Since that conversation Ashers has lost its appeal. The judgment itself appears to be something of a nonsense for its premise is that the customers were discriminated against on the grounds of their sexuality. But if a heterosexual couple had asked for the same slogan, “Support Gay Marriage”, on the cake it would have been refused; and if the gay couple had asked for a cake emblazoned “Happy Birthday” it would have been made. Thus it is established beyond all reasonable doubt that the issue was the slogan not the sexual orientation of the customers.

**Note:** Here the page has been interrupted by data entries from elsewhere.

-- pv_equiv track=rewrite | github.com/fzingithub/SwordRefers2Offer | 4_LEETCODE/1_DataStructure/3_Stack/单调栈/视野总和.py | viewSum
-- ===== SOURCE A (Python) =====
-- def viewSum(data):
--     stack = [] #单调递增栈
--     res = 0
--     data.append(10**9) # 入栈最后一个元素设置为无限大 用于出栈
--
--
--     for i in range(len(data)):
--         if not stack or data[stack[-1]] > data[i]:
--             stack.append(i)
--         else:
--             while stack and data[stack[-1]] <= data[i]:
--                 top = stack.pop()
--                 res += i - top -1
--
--             stack.append(i)
--
--     return res
-- ===== SOURCE B (Python) =====
-- def viewSum(data):
--     data.append(10 ** 9)
--     n = len(data)
--     total = 0
--     for i in range(n - 1):
--         for j in range(i + 1, n):
--             if data[j] >= data[i]:
--                 total += j - i - 1
--                 break
--     return total
-- ===== Notes on version B (the rewrite author's own statement) =====
-- stated objective: simpler
-- what changed: Replaces the monotonic index stack with a direct nested scan: after appending the same 10**9 sentinel, for each index i it scans rightward for the first j with data[j] >= data[i] and adds j-i-1, instead of maintaining a stack and settling contributions on pops.
import Mathlib
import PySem

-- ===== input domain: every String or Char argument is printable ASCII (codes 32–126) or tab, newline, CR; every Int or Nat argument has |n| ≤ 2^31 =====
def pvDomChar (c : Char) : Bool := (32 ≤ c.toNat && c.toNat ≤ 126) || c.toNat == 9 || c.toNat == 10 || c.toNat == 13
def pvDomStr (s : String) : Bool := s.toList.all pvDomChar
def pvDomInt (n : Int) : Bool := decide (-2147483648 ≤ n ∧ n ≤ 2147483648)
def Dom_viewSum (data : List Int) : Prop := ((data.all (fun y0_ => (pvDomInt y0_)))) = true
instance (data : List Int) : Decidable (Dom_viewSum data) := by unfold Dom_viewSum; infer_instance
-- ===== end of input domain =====

-- B replaces A's monotonic stack by a plain nested rightward scan (simpler, but O(n^2));
-- both append the 10**9 sentinel to their argument in Python (same observable mutation);
-- the equivalence proved here is about the return value.


-- ===== PORT A =====
-- inner `while stack and data[stack[-1]] <= data[i]` loop (stack kept top-first)
def popA (e : List Int) (i : Nat) : List Nat → Int → List Nat × Int
  | [], res => ([], res)
  | t :: st, res =>
    if e.getD t 0 ≤ e.getD i 0 then popA e i st (res + ((i : Int) - (t : Int) - 1))
    else (t :: st, res)

-- one iteration of A's `for i in range(len(data))` loop
def stepA (e : List Int) (p : List Nat × Int) (i : Nat) : List Nat × Int :=
  match p.1 with
  | [] => (i :: p.1, p.2)
  | t :: _ =>
    if e.getD t 0 > e.getD i 0 then (i :: p.1, p.2)
    else
      let q := popA e i p.1 p.2
      (i :: q.1, q.2)

def viewSum (data : List Int) : Int :=
  let e := data ++ [10 ^ 9]
  ((List.range e.length).foldl (stepA e) ([], 0)).2

-- ===== PORT B =====
-- inner `for j in range(i+1, n)` loop with its break
def scanB (e : List Int) (i : Nat) : List Nat → Int
  | [] => 0
  | j :: js => if e.getD j 0 ≥ e.getD i 0 then (j : Int) - (i : Int) - 1 else scanB e i js

def viewSum_alt (data : List Int) : Int :=
  let e := data ++ [10 ^ 9]
  let n := e.length
  (List.range (n - 1)).foldl
    (fun acc i => acc + scanB e i (List.range' (i + 1) (n - (i + 1)))) 0

-- ===== PRECONDITION & SPEC =====
def Spec_viewSum (data : List Int) (out : Int) : Prop := out = viewSum_alt data
instance (data : List Int) (out : Int) : Decidable (Spec_viewSum data out) := by unfold Spec_viewSum; infer_instance

-- ===== CLAIM (what is proved, stated in full; the proofs are below) =====
def Claim_equal_viewSum : Prop := ∀ (data : List Int), Dom_viewSum data → Spec_viewSum data (viewSum data)

-- ===== LEMMAS AND PROOFS =====

-- value at index j (all accesses of both ports are in range, so getD is exact)
def vv (e : List Int) (j : Nat) : Int := e.getD j 0

-- contribution of index j once indices < i have been processed
def term (e : List Int) (i j : Nat) : Int := scanB e j (List.range' (j + 1) (i - (j + 1)))

-- loop invariant of A's fold: the stack holds exactly the indices with no
-- witness yet, top-first (decreasing indices, increasing values), and res is
-- the sum of the already-settled contributions.
def InvA (e : List Int) (i : Nat) (st : List Nat) (res : Int) : Prop :=
  (∀ j, j ∈ st ↔ (j < i ∧ ∀ k, j < k → k < i → vv e k < vv e j))
  ∧ List.Pairwise (fun a b => b < a ∧ vv e a < vv e b) st
  ∧ res = ((List.range i).map (term e i)).sum

theorem popA_spec (e : List Int) (i : Nat) (st : List Nat) (res : Int) :
    popA e i st res = (st.dropWhile (fun t => decide (e.getD t 0 ≤ e.getD i 0)),
      res + ((st.takeWhile (fun t => decide (e.getD t 0 ≤ e.getD i 0))).map
        (fun t : Nat => (i : Int) - (t : Int) - 1)).sum) := by
  induction st generalizing res with
  | nil => simp [popA]
  | cons t st ih =>
    simp only [popA]
    by_cases h : e.getD t 0 ≤ e.getD i 0
    · rw [if_pos h, ih, List.takeWhile_cons_of_pos (by simpa using h),
        List.dropWhile_cons_of_pos (by simpa using h), List.map_cons, List.sum_cons]
      simp only [Prod.mk.injEq]
      exact ⟨by trivial, by ring⟩
    · rw [if_neg h, List.takeWhile_cons_of_neg (by simpa using h),
        List.dropWhile_cons_of_neg (by simpa using h)]
      simp

theorem takeWhile_eq_filter {α : Type} (P : α → Bool) (l : List α)
    (h : List.Pairwise (fun a b => P b = true → P a = true) l) :
    l.takeWhile P = l.filter P ∧ l.dropWhile P = l.filter (fun t => ! P t) := by
  induction l with
  | nil => simp
  | cons a l ih =>
    rcases List.pairwise_cons.1 h with ⟨ha, hl⟩
    by_cases hp : P a
    · constructor
      · rw [List.takeWhile_cons_of_pos hp, List.filter_cons_of_pos hp, (ih hl).1]
      · rw [List.dropWhile_cons_of_pos hp, List.filter_cons_of_neg (by simp [hp]),
          (ih hl).2]
    · have hall : ∀ b ∈ l, P b = false := fun b hb => by
        by_contra hc; exact hp (ha b hb (by simpa using hc))
      have hpf : P a = false := by simpa using hp
      constructor
      · rw [List.takeWhile_cons_of_neg (by simp [hpf]),
          List.filter_cons_of_neg (by simp [hpf])]
        exact (List.filter_eq_nil_iff.2 fun b hb => by simp [hall b hb]).symm
      · rw [List.dropWhile_cons_of_neg (by simp [hpf]),
          List.filter_cons_of_pos (by simp [hpf])]
        have hfl : l.filter (fun t => ! P t) = l :=
          List.filter_eq_self.2 fun b hb => by simp [hall b hb]
        rw [hfl]

theorem scanB_no_witness (e : List Int) (j : Nat) (l : List Nat)
    (h : ∀ k ∈ l, vv e k < vv e j) : scanB e j l = 0 := by
  induction l with
  | nil => rfl
  | cons k l ih =>
    have hk : ¬ e[j]?.getD 0 ≤ e[k]?.getD 0 := by
      have := h k (List.mem_cons_self ..)
      simp [vv, List.getD_eq_getElem?_getD] at this
      omega
    simp [scanB, hk, ih (fun x hx => h x (List.mem_cons_of_mem _ hx))]

theorem scanB_append_no (e : List Int) (j : Nat) (l l' : List Nat)
    (h : ∀ k ∈ l, vv e k < vv e j) : scanB e j (l ++ l') = scanB e j l' := by
  induction l with
  | nil => rfl
  | cons k l ih =>
    have hk : ¬ e[j]?.getD 0 ≤ e[k]?.getD 0 := by
      have := h k (List.mem_cons_self ..)
      simp [vv, List.getD_eq_getElem?_getD] at this
      omega
    simp [scanB, hk, ih (fun x hx => h x (List.mem_cons_of_mem _ hx))]

theorem scanB_append_yes (e : List Int) (j : Nat) (l l' : List Nat)
    (h : ∃ k ∈ l, vv e j ≤ vv e k) : scanB e j (l ++ l') = scanB e j l := by
  induction l with
  | nil => simp at h
  | cons k l ih =>
    by_cases hk : e[j]?.getD 0 ≤ e[k]?.getD 0
    · simp [scanB, hk]
    · have h' : ∃ x ∈ l, vv e j ≤ vv e x := by
        rcases h with ⟨x, hx, hvx⟩
        rcases List.mem_cons.1 hx with rfl | hx
        · exact absurd hvx (by simpa [vv, List.getD_eq_getElem?_getD] using hk)
        · exact ⟨x, hx, hvx⟩
      simp [scanB, hk, ih h']

theorem foldl_add_eq_sum (f : Nat → Int) (l : List Nat) (a : Int) :
    l.foldl (fun acc i => acc + f i) a = a + (l.map f).sum := by
  induction l generalizing a with
  | nil => simp
  | cons x l ih => simp [ih]; ring

theorem sum_map_add (f g : Nat → Int) (l : List Nat) :
    (l.map (fun x => f x + g x)).sum = (l.map f).sum + (l.map g).sum := by
  induction l with
  | nil => simp
  | cons x l ih => simp [ih]; ring

theorem sum_map_ite (c : Nat → Bool) (f : Nat → Int) (l : List Nat) :
    (l.map (fun x => if c x then f x else 0)).sum = ((l.filter c).map f).sum := by
  induction l with
  | nil => simp
  | cons x l ih =>
    by_cases h : c x <;> simp [List.filter, h, ih]

theorem stepA_eq (e : List Int) (st : List Nat) (res : Int) (i : Nat) :
    stepA e (st, res) i = (i :: (popA e i st res).1, (popA e i st res).2) := by
  match st with
  | [] => simp [stepA, popA]
  | t :: st' =>
    by_cases hgt : e[i]?.getD 0 < e[t]?.getD 0
    · have hle : ¬ e[t]?.getD 0 ≤ e[i]?.getD 0 := by omega
      simp [stepA, popA, hgt, hle]
    · simp [stepA, popA, hgt]

theorem inv_step (e : List Int) (i : Nat) (st : List Nat) (res : Int)
    (h : InvA e i st res) : InvA e (i + 1) (stepA e (st, res) i).1 (stepA e (st, res) i).2 := by
  obtain ⟨hmem, hpair, hres⟩ := h
  have hPimp : List.Pairwise (fun a b =>
      (fun t => decide (e.getD t 0 ≤ e.getD i 0)) b = true →
      (fun t => decide (e.getD t 0 ≤ e.getD i 0)) a = true) st := by
    refine hpair.imp ?_
    intro a b hab
    simp only [decide_eq_true_eq]
    intro hb
    have hv := hab.2
    unfold vv at hv
    omega
  obtain ⟨htw, hdw⟩ := takeWhile_eq_filter _ st hPimp
  rw [stepA_eq, popA_spec, htw, hdw]
  refine ⟨?_, ?_, ?_⟩
  · -- membership characterisation
    intro j
    simp only [List.mem_cons, List.mem_filter, Bool.not_eq_eq_eq_not, Bool.not_true,
      decide_eq_false_iff_not]
    constructor
    · rintro (rfl | ⟨hj, hPf⟩)
      · exact ⟨Nat.lt_succ_self _, fun k hk1 hk2 => by omega⟩
      · obtain ⟨hji, hnoW⟩ := (hmem j).1 hj
        have hvi : vv e i < vv e j := by unfold vv; omega
        refine ⟨by omega, fun k hk1 hk2 => ?_⟩
        rcases Nat.lt_succ_iff_lt_or_eq.1 hk2 with hk | rfl
        · exact hnoW k hk1 hk
        · exact hvi
    · rintro ⟨hj, hnoW⟩
      rcases Nat.lt_succ_iff_lt_or_eq.1 hj with hj' | rfl
      · right
        have hjst : j ∈ st := (hmem j).2 ⟨hj', fun k hk1 hk2 => hnoW k hk1 (by omega)⟩
        refine ⟨hjst, ?_⟩
        have := hnoW i hj' (Nat.lt_succ_self _)
        unfold vv at this
        omega
      · left; rfl
  · -- pairwise
    refine List.pairwise_cons.2 ⟨?_, List.Pairwise.sublist List.filter_sublist hpair⟩
    intro b hb
    rw [List.mem_filter] at hb
    obtain ⟨hbst, hPb⟩ := hb
    have hbi := ((hmem b).1 hbst).1
    have hblt : ¬ (e.getD b 0 ≤ e.getD i 0) := by simpa using hPb
    exact ⟨hbi, by unfold vv; omega⟩
  · -- the sum
    rw [List.range_succ, List.map_append, List.sum_append]
    have hlast : (List.map (term e (i + 1)) [i]).sum = 0 := by
      simp [term, scanB]
    have hstep : ∀ j ∈ List.range i, term e (i + 1) j =
        term e i j + (if decide (j ∈ st) && decide (e.getD j 0 ≤ e.getD i 0)
          then (i : Int) - (j : Nat) - 1 else 0) := by
      intro j hj
      rw [List.mem_range] at hj
      have h1 : i + 1 - (j + 1) = (i - (j + 1)) + 1 := by omega
      have h2 : (j + 1) + (i - (j + 1)) = i := by omega
      have hext : term e (i + 1) j
          = scanB e j (List.range' (j + 1) (i - (j + 1)) ++ [i]) := by
        rw [term, h1, List.range'_concat]
        simp only [one_mul, h2]
      by_cases hjst : j ∈ st
      · obtain ⟨_, hnoW⟩ := (hmem j).1 hjst
        have hno : ∀ k ∈ List.range' (j + 1) (i - (j + 1)), vv e k < vv e j := by
          intro k hk
          rw [List.mem_range'_1] at hk
          exact hnoW k (by omega) (by omega)
        rw [hext, scanB_append_no _ _ _ _ hno, term, scanB_no_witness _ _ _ hno]
        by_cases hPj : e[j]?.getD 0 ≤ e[i]?.getD 0
        · simp [scanB, hPj, hjst]
        · simp [scanB, hPj, hjst]
      · have hex : ∃ k ∈ List.range' (j + 1) (i - (j + 1)), vv e j ≤ vv e k := by
          have hni : ¬ (j < i ∧ ∀ k, j < k → k < i → vv e k < vv e j) :=
            fun hc => hjst ((hmem j).2 hc)
          push Not at hni
          obtain ⟨k, hk1, hk2, hk3⟩ := hni hj
          exact ⟨k, List.mem_range'_1.2 ⟨by omega, by omega⟩, hk3⟩
        rw [hext, scanB_append_yes _ _ _ _ hex, term]
        simp [hjst]
    rw [List.map_congr_left hstep, sum_map_add, sum_map_ite, hlast, ← hres]
    have hnd : (st.filter (fun t => decide (e.getD t 0 ≤ e.getD i 0))).Nodup :=
      List.Nodup.filter _ (hpair.imp (fun h => h.1.ne'))
    have hnd2 : ((List.range i).filter
        (fun j => decide (j ∈ st) && decide (e.getD j 0 ≤ e.getD i 0))).Nodup :=
      List.Nodup.filter _ List.nodup_range
    have hperm : List.Perm (st.filter (fun t => decide (e.getD t 0 ≤ e.getD i 0)))
        ((List.range i).filter
            (fun j => decide (j ∈ st) && decide (e.getD j 0 ≤ e.getD i 0))) := by
      refine (List.perm_ext_iff_of_nodup hnd hnd2).2 ?_
      intro x
      simp only [List.mem_filter, List.mem_range, Bool.and_eq_true, decide_eq_true_eq]
      constructor
      · rintro ⟨hx, hPx⟩
        exact ⟨((hmem x).1 hx).1, ⟨hx, hPx⟩⟩
      · rintro ⟨_, hx, hPx⟩
        exact ⟨hx, hPx⟩
    rw [List.Perm.sum_eq (hperm.map _)]
    ring

theorem inv_fold (e : List Int) (i : Nat) :
    InvA e i ((List.range i).foldl (stepA e) ([], 0)).1
            ((List.range i).foldl (stepA e) ([], 0)).2 := by
  induction i with
  | zero => refine ⟨by simp, by simp, by simp⟩
  | succ i ih =>
    rw [List.range_succ, List.foldl_append, List.foldl_cons, List.foldl_nil]
    exact inv_step e i _ _ ih

-- ===== VERDICT (by name: the statement is the Claim_ definition above) =====
theorem viewSum_spec : Claim_equal_viewSum := by
  intro data _
  unfold Spec_viewSum viewSum viewSum_alt
  have h := (inv_fold (data ++ [10 ^ 9]) (data ++ [10 ^ 9]).length).2.2
  simp only [h]
  rw [foldl_add_eq_sum, zero_add]
  have hn : (data ++ [10 ^ 9]).length = data.length + 1 := by simp
  rw [hn]
  have hn1 : data.length + 1 - 1 = data.length := rfl
  rw [hn1, List.range_succ, List.map_append, List.sum_append]
  have hlast : (List.map (term (data ++ [10 ^ 9]) (data.length + 1)) [data.length]).sum = 0 := by
    simp [term, scanB]
  rw [hlast, add_zero]
  rfl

This is a step beyond the case of Adrian Smith, the Trafford Housing official who was demoted at work with a 40 per cent pay cut for stating in moderate terms on his private Facebook site that he did not agree with gay marriage. In the old Soviet Union it was, of course, common to find oneself punished at work for deviating from state orthodoxy at home. But at least here a judge ruled that he had been unlawfully treated.
In the Ashers case, the principle of not being allowed to express a view has been extended to being forced to affirm one – an infringement of individual liberty that would have been unthinkable not so very long ago. The gay rights activist Peter Tatchell himself has condemned the ruling.
The refusal to allow any right to dissent from gay rights legislation has meant the closure of Catholic adoption agencies, the refusal of loving, caring couples as foster or adoptive parents, and has put obstacles in the way of Christians becoming B&B owners. But if even a baker is not safe then probably nobody is, including printers and teachers.
Yet gay rights, which appear to trump all other rights, are not the only means of oppression even if they tend to grab the headlines. Christians have been disciplined for wearing small, discreet crosses while their colleagues sport turbans and hijabs. They have been threatened with the sack for saying “God bless”. They are told not to offer to pray for people. The Gospel has all but disappeared from school assemblies and the constant refrain is that “we must not offend other faiths”, while other faiths merely think we’ve gone mad to deny our own.
There are those who say we should not call this persecution because in some parts of the world the penalty for expressing Christian views is torture, imprisonment or death itself. But that is like saying that the man having a large piece of shrapnel taken from his body has no right to describe himself as wounded because the chap in the next bed lost a limb in the same battle.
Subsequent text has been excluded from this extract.